Assigned task
For the data below, give again exactly the lines from the one containing "def pvDomInt (n" through the one containing "-- if/elif ladder, turns", both ends included, and no others.

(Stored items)
:::::
-- pv_equiv track=rewrite | github.com/suvinbrettleeroy/PathuGuide-AI | Code/app.py | calculate_exam_success_rate
-- ===== SOURCE A (Python) =====
-- def calculate_exam_success_rate(data):
--     """Calculate success prediction for government exam based on user inputs"""
--     total_score = 0
--     breakdown = {
--         'education': 0,
--         'commitment': 0,
--         'timeline': 0,
--         'competition': 0
--     }
--
--     # Factor 1: Educational Qualification (0-25 points)
--     qualification = data.get('qualification', '')
--     exam_type = data.get('exam_type', '')
--
--     # Match qualification to exam requirements
--     ug_degrees = ['B.E', 'B.Tech', 'B.Sc', 'B.Com', 'B.A', 'BBA', 'BCA']
--     pg_degrees = ['M.E', 'M.Tech', 'M.Sc', 'M.Com', 'M.A', 'MBA', 'MCA']
--
--     if any(deg in qualification for deg in pg_degrees):
--         breakdown['education'] = 25  # PG qualification
--     elif any(deg in qualification for deg in ug_degrees):
--         breakdown['education'] = 22  # UG qualification
--     else:
--         breakdown['education'] = 18
--
--     # Factor 2: Study Commitment (0-30 points)
--     study_hours = data.get('study_hours', '4-6')
--     try:
--         if '-' in study_hours:
--             avg_hours = sum(map(int, study_hours.split('-'))) / 2
--         else:
--             avg_hours = int(study_hours.split()[0]) if study_hours else 4
--
--         if avg_hours >= 10:
--             breakdown['commitment'] = 30
--         elif avg_hours >= 8:
--             breakdown['commitment'] = 28
--         elif avg_hours >= 6:
--             breakdown['commitment'] = 25
--         elif avg_hours >= 4:
--             breakdown['commitment'] = 20
--         else:
--             breakdown['commitment'] = 15
--     except:
--         breakdown['commitment'] = 22
--
--     # Factor 3: Preparation Duration (0-25 points)
--     duration = data.get('preparation_duration', '6-12')
--     try:
--         if '-' in duration:
--             avg_months = sum(map(int, duration.split('-'))) / 2
--         else:
--             avg_months = int(duration.split()[0]) if duration else 6
--
--         if avg_months >= 12:
--             breakdown['timeline'] = 25
--         elif avg_months >= 8:
--             breakdown['timeline'] = 23
--         elif avg_months >= 6:
--             breakdown['timeline'] = 20
--         elif avg_months >= 3:
--             breakdown['timeline'] = 16
--         else:
--             breakdown['timeline'] = 12
--     except:
--         breakdown['timeline'] = 20
--
--     # Factor 4: Competition Level (0-20 points) - Based on exam difficulty
--     group1_exams = ['Group I', 'Group IA', 'IAS', 'IPS']
--     group2_exams = ['Group II', 'Group IIA', 'TNPSC']
--
--     if any(g1 in exam_type for g1 in group1_exams):
--         breakdown['competition'] = 15  # Highly competitive
--     elif any(g2 in exam_type for g2 in group2_exams):
--         breakdown['competition'] = 18  # Moderately competitive
--     else:
--         breakdown['competition'] = 17
--
--     total_score = sum(breakdown.values())
--
--     return {
--         'total': total_score,
--         'education': breakdown['education'],
--         'commitment': breakdown['commitment'],
--         'timeline': breakdown['timeline'],
--         'competition': breakdown['competition']
--     }
-- ===== SOURCE B (Python) =====
-- # Different decomposition: each numeric factor is scored by ACCUMULATING band
-- # increments (base + sum of bonuses whose threshold the average meets) instead
-- # of an if/elif ladder, the two keyword factors become boolean arithmetic, and
-- # one shared helper does the parse + try/except that A writes out twice.
--
-- def _avg(s, default):
--     """The average s encodes: mean of the '-'-separated integers, the bare
--     leading integer, or the default for an empty string."""
--     if '-' in s:
--         return sum(map(int, s.split('-'))) / 2
--     return int(s.split()[0]) if s else default
--
-- def _graded(value, default, base, steps, fallback):
--     """base plus every increment whose threshold the average meets;
--     a failing parse yields the fallback."""
--     try:
--         avg = _avg(value, default)
--     except Exception:
--         return fallback
--     return base + sum(pts for t, pts in steps if avg >= t)
--
-- def calculate_exam_success_rate(data):
--     """Calculate success prediction for government exam based on user inputs"""
--     q = data.get('qualification', '')
--     e = data.get('exam_type', '')
--     pg = any(w in q for w in ['M.E', 'M.Tech', 'M.Sc', 'M.Com', 'M.A', 'MBA', 'MCA'])
--     ug = any(w in q for w in ['B.E', 'B.Tech', 'B.Sc', 'B.Com', 'B.A', 'BBA', 'BCA'])
--     g1 = any(w in e for w in ['Group I', 'Group IA', 'IAS', 'IPS'])
--     g2 = any(w in e for w in ['Group II', 'Group IIA', 'TNPSC'])
--     education = 18 + 4 * (ug or pg) + 3 * pg
--     competition = 17 - 2 * g1 + (g2 and not g1)
--     commitment = _graded(data.get('study_hours', '4-6'), 4, 15,
--                          [(4, 5), (6, 5), (8, 3), (10, 2)], 22)
--     timeline = _graded(data.get('preparation_duration', '6-12'), 6, 12,
--                        [(3, 4), (6, 4), (8, 3), (12, 2)], 20)
--     return {'total': education + commitment + timeline + competition,
--             'education': education, 'commitment': commitment,
--             'timeline': timeline, 'competition': competition}
-- ===== Notes on version B (the rewrite author's own statement) =====
-- stated objective: alternative
-- what changed: Each numeric factor is scored by accumulating band increments (base plus the sum of bonuses whose threshold the average meets) instead of a first-match if/elif ladder, the two keyword factors become boolean arithmetic on membership flags, and one shared helper performs the parse and try/except that A writes out twice.
import Mathlib
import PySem

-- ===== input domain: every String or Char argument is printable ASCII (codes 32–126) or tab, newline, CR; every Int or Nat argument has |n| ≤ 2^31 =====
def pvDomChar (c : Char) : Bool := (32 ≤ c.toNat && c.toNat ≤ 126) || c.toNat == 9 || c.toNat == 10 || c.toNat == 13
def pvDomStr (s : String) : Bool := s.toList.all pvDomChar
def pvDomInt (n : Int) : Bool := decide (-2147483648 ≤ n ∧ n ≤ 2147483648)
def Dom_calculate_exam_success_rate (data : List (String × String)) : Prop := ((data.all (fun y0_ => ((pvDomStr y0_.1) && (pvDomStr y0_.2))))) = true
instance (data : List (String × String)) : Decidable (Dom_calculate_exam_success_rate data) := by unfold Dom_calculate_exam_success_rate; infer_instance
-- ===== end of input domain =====

-- B scores each numeric factor by accumulating band increments instead of an
-- if/elif ladder, turns the two keyword factors into boolean arithmetic, and
-- shares one parse+fallback helper; same return value on every input.

-- ===== PORT A =====
-- Exact model of Python's `sum/2` float true division here: it raises
-- OverflowError (none) when |n| ≥ 2^1025 - 2^971, and otherwise the band
-- comparisons against the small integer thresholds behave exactly like the
-- exact rational n/2 (the rounding of n/2 to a float cannot cross them).
def pvHalf? (n : Int) : Option ℚ :=
  if n ≥ 2 ^ 1025 - 2 ^ 971 ∨ n ≤ -(2 ^ 1025 - 2 ^ 971) then none
  else some ((n : ℚ) / 2)

def pvAvgHours? (s : String) : Option ℚ :=
  if PySem.Str.isIn "-" s then
    (((PySem.Str.split? s "-").getD []).mapM PySem.Int.ofStr?).bind
      (fun ns => pvHalf? ns.sum)
  else if s ≠ "" then
    (PySem.List.pyGet? (PySem.Str.split₀ s) 0).bind
      (fun w => (PySem.Int.ofStr? w).map (fun n => (n : ℚ)))
  else some 4  -- the 'if study_hours else 4' arm; duration uses pvAvgMonths?

def pvAvgMonths? (s : String) : Option ℚ :=
  if PySem.Str.isIn "-" s then
    (((PySem.Str.split? s "-").getD []).mapM PySem.Int.ofStr?).bind
      (fun ns => pvHalf? ns.sum)
  else if s ≠ "" then
    (PySem.List.pyGet? (PySem.Str.split₀ s) 0).bind
      (fun w => (PySem.Int.ofStr? w).map (fun n => (n : ℚ)))
  else some 6

def calculate_exam_success_rate (data : List (String × String)) : List (String × Int) :=
  let d := PySem.Dict.ofList data
  let qualification := d.getD "qualification" ""
  let exam_type := d.getD "exam_type" ""
  let ug_degrees := ["B.E", "B.Tech", "B.Sc", "B.Com", "B.A", "BBA", "BCA"]
  let pg_degrees := ["M.E", "M.Tech", "M.Sc", "M.Com", "M.A", "MBA", "MCA"]
  let education : Int :=
    if pg_degrees.any (fun deg => PySem.Str.isIn deg qualification) then 25
    else if ug_degrees.any (fun deg => PySem.Str.isIn deg qualification) then 22
    else 18
  let study_hours := d.getD "study_hours" "4-6"
  let commitment : Int :=
    match pvAvgHours? study_hours with
    | none => 22  -- the bare 'except:' arm
    | some avg =>
      if avg ≥ 10 then 30 else if avg ≥ 8 then 28
      else if avg ≥ 6 then 25 else if avg ≥ 4 then 20 else 15
  let duration := d.getD "preparation_duration" "6-12"
  let timeline : Int :=
    match pvAvgMonths? duration with
    | none => 20
    | some avg =>
      if avg ≥ 12 then 25 else if avg ≥ 8 then 23
      else if avg ≥ 6 then 20 else if avg ≥ 3 then 16 else 12
  let group1_exams := ["Group I", "Group IA", "IAS", "IPS"]
  let group2_exams := ["Group II", "Group IIA", "TNPSC"]
  let competition : Int :=
    if group1_exams.any (fun g1 => PySem.Str.isIn g1 exam_type) then 15
    else if group2_exams.any (fun g2 => PySem.Str.isIn g2 exam_type) then 18
    else 17
  let total_score := education + commitment + timeline + competition
  [("total", total_score), ("education", education), ("commitment", commitment),
   ("timeline", timeline), ("competition", competition)]

-- ===== PORT B =====
-- _avg: the same Python float `sum/2` is modelled by pvHalf? (exact here).
def pvAvg? (s : String) (dflt : Int) : Option ℚ :=
  if PySem.Str.isIn "-" s then
    (((PySem.Str.split? s "-").getD []).mapM PySem.Int.ofStr?).bind
      (fun ns => pvHalf? ns.sum)
  else if s = "" then some (dflt : ℚ)
  else (((PySem.List.pyGet? (PySem.Str.split₀ s) 0).bind PySem.Int.ofStr?).map
      (fun n => (n : ℚ)))

-- _graded: base plus every increment whose threshold the average meets
def pvGraded (value : String) (dflt base : Int) (steps : List (Int × Int))
    (fallback : Int) : Int :=
  match pvAvg? value dflt with
  | none => fallback
  | some avg =>
    base + steps.foldl (fun acc tp => if avg ≥ (tp.1 : ℚ) then acc + tp.2 else acc) 0

def pvHas (field : String) (words : List String) : Bool :=
  words.any (fun w => PySem.Str.isIn w field)

def pvB2I (b : Bool) : Int := if b then 1 else 0

def calculate_exam_success_rate_alt (data : List (String × String)) : List (String × Int) :=
  let d := PySem.Dict.ofList data
  let q := d.getD "qualification" ""
  let e := d.getD "exam_type" ""
  let pg := pvHas q ["M.E", "M.Tech", "M.Sc", "M.Com", "M.A", "MBA", "MCA"]
  let ug := pvHas q ["B.E", "B.Tech", "B.Sc", "B.Com", "B.A", "BBA", "BCA"]
  let g1 := pvHas e ["Group I", "Group IA", "IAS", "IPS"]
  let g2 := pvHas e ["Group II", "Group IIA", "TNPSC"]
  let education : Int := 18 + 4 * pvB2I (ug || pg) + 3 * pvB2I pg
  let competition : Int := 17 - 2 * pvB2I g1 + pvB2I (g2 && !g1)
  let commitment := pvGraded (d.getD "study_hours" "4-6") 4 15
    [(4, 5), (6, 5), (8, 3), (10, 2)] 22
  let timeline := pvGraded (d.getD "preparation_duration" "6-12") 6 12
    [(3, 4), (6, 4), (8, 3), (12, 2)] 20
  [("total", education + commitment + timeline + competition),
   ("education", education), ("commitment", commitment),
   ("timeline", timeline), ("competition", competition)]

-- ===== PRECONDITION & SPEC =====
def Spec_calculate_exam_success_rate (data : List (String × String)) (out : List (String × Int)) : Prop := out = calculate_exam_success_rate_alt data
instance (data : List (String × String)) (out : List (String × Int)) : Decidable (Spec_calculate_exam_success_rate data out) := by unfold Spec_calculate_exam_success_rate; infer_instance

-- ===== CLAIM =====
def Claim_equal_calculate_exam_success_rate : Prop := ∀ (data : List (String × String)), Dom_calculate_exam_success_rate data → Spec_calculate_exam_success_rate data (calculate_exam_success_rate data)

-- ===== LEMMAS AND PROOFS =====
lemma pv_avg_hours (s : String) : pvAvgHours? s = pvAvg? s 4 := by
  unfold pvAvgHours? pvAvg?
  simp [ne_eq, ite_not, Option.bind_assoc]

lemma pv_avg_months (s : String) : pvAvgMonths? s = pvAvg? s 6 := by
  unfold pvAvgMonths? pvAvg?
  simp [ne_eq, ite_not, Option.bind_assoc]

lemma pv_commit_band (q : ℚ) :
    (if q ≥ 10 then (30 : Int) else if q ≥ 8 then 28
     else if q ≥ 6 then 25 else if q ≥ 4 then 20 else 15)
    = 15 + [((4 : Int), (5 : Int)), (6, 5), (8, 3), (10, 2)].foldl
        (fun acc tp => if q ≥ (tp.1 : ℚ) then acc + tp.2 else acc) 0 := by
  simp only [List.foldl]
  push_cast
  split_ifs <;> linarith

lemma pv_time_band (q : ℚ) :
    (if q ≥ 12 then (25 : Int) else if q ≥ 8 then 23
     else if q ≥ 6 then 20 else if q ≥ 3 then 16 else 12)
    = 12 + [((3 : Int), (4 : Int)), (6, 4), (8, 3), (12, 2)].foldl
        (fun acc tp => if q ≥ (tp.1 : ℚ) then acc + tp.2 else acc) 0 := by
  simp only [List.foldl]
  push_cast
  split_ifs <;> linarith

lemma pv_commit_eq (s : String) :
    (match pvAvgHours? s with
     | none => (22 : Int)
     | some avg =>
       if avg ≥ 10 then 30 else if avg ≥ 8 then 28
       else if avg ≥ 6 then 25 else if avg ≥ 4 then 20 else 15)
    = pvGraded s 4 15 [(4, 5), (6, 5), (8, 3), (10, 2)] 22 := by
  unfold pvGraded
  rw [pv_avg_hours]
  cases pvAvg? s 4 with
  | none => rfl
  | some q => exact pv_commit_band q

lemma pv_time_eq (s : String) :
    (match pvAvgMonths? s with
     | none => (20 : Int)
     | some avg =>
       if avg ≥ 12 then 25 else if avg ≥ 8 then 23
       else if avg ≥ 6 then 20 else if avg ≥ 3 then 16 else 12)
    = pvGraded s 6 12 [(3, 4), (6, 4), (8, 3), (12, 2)] 20 := by
  unfold pvGraded
  rw [pv_avg_months]
  cases pvAvg? s 6 with
  | none => rfl
  | some q => exact pv_time_band q

lemma pv_edu_eq (pg ug : Bool) :
    (if pg then (25 : Int) else if ug then 22 else 18)
    = 18 + 4 * pvB2I (ug || pg) + 3 * pvB2I pg := by
  cases pg <;> cases ug <;> rfl

lemma pv_comp_eq (g1 g2 : Bool) :
    (if g1 then (15 : Int) else if g2 then 18 else 17)
    = 17 - 2 * pvB2I g1 + pvB2I (g2 && !g1) := by
  cases g1 <;> cases g2 <;> rfl

-- ===== VERDICT =====
theorem calculate_exam_success_rate_spec : Claim_equal_calculate_exam_success_rate := by
  intro data _
  unfold Spec_calculate_exam_success_rate
  unfold calculate_exam_success_rate calculate_exam_success_rate_alt
  simp only [pvHas, pv_commit_eq, pv_time_eq,
    pv_edu_eq (pg := _) (ug := _), pv_comp_eq (g1 := _) (g2 := _)]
:::::
Response box
def pvDomInt (n : Int) : Bool := decide (-2147483648 ≤ n ∧ n ≤ 2147483648)
def Dom_calculate_exam_success_rate (data : List (String × String)) : Prop := ((data.all (fun y0_ => ((pvDomStr y0_.1) && (pvDomStr y0_.2))))) = true
instance (data : List (String × String)) : Decidable (Dom_calculate_exam_success_rate data) := by unfold Dom_calculate_exam_success_rate; infer_instance
-- ===== end of input domain =====

-- B scores each numeric factor by accumulating band increments instead of an
-- if/elif ladder, turns the two keyword factors into boolean arithmetic, and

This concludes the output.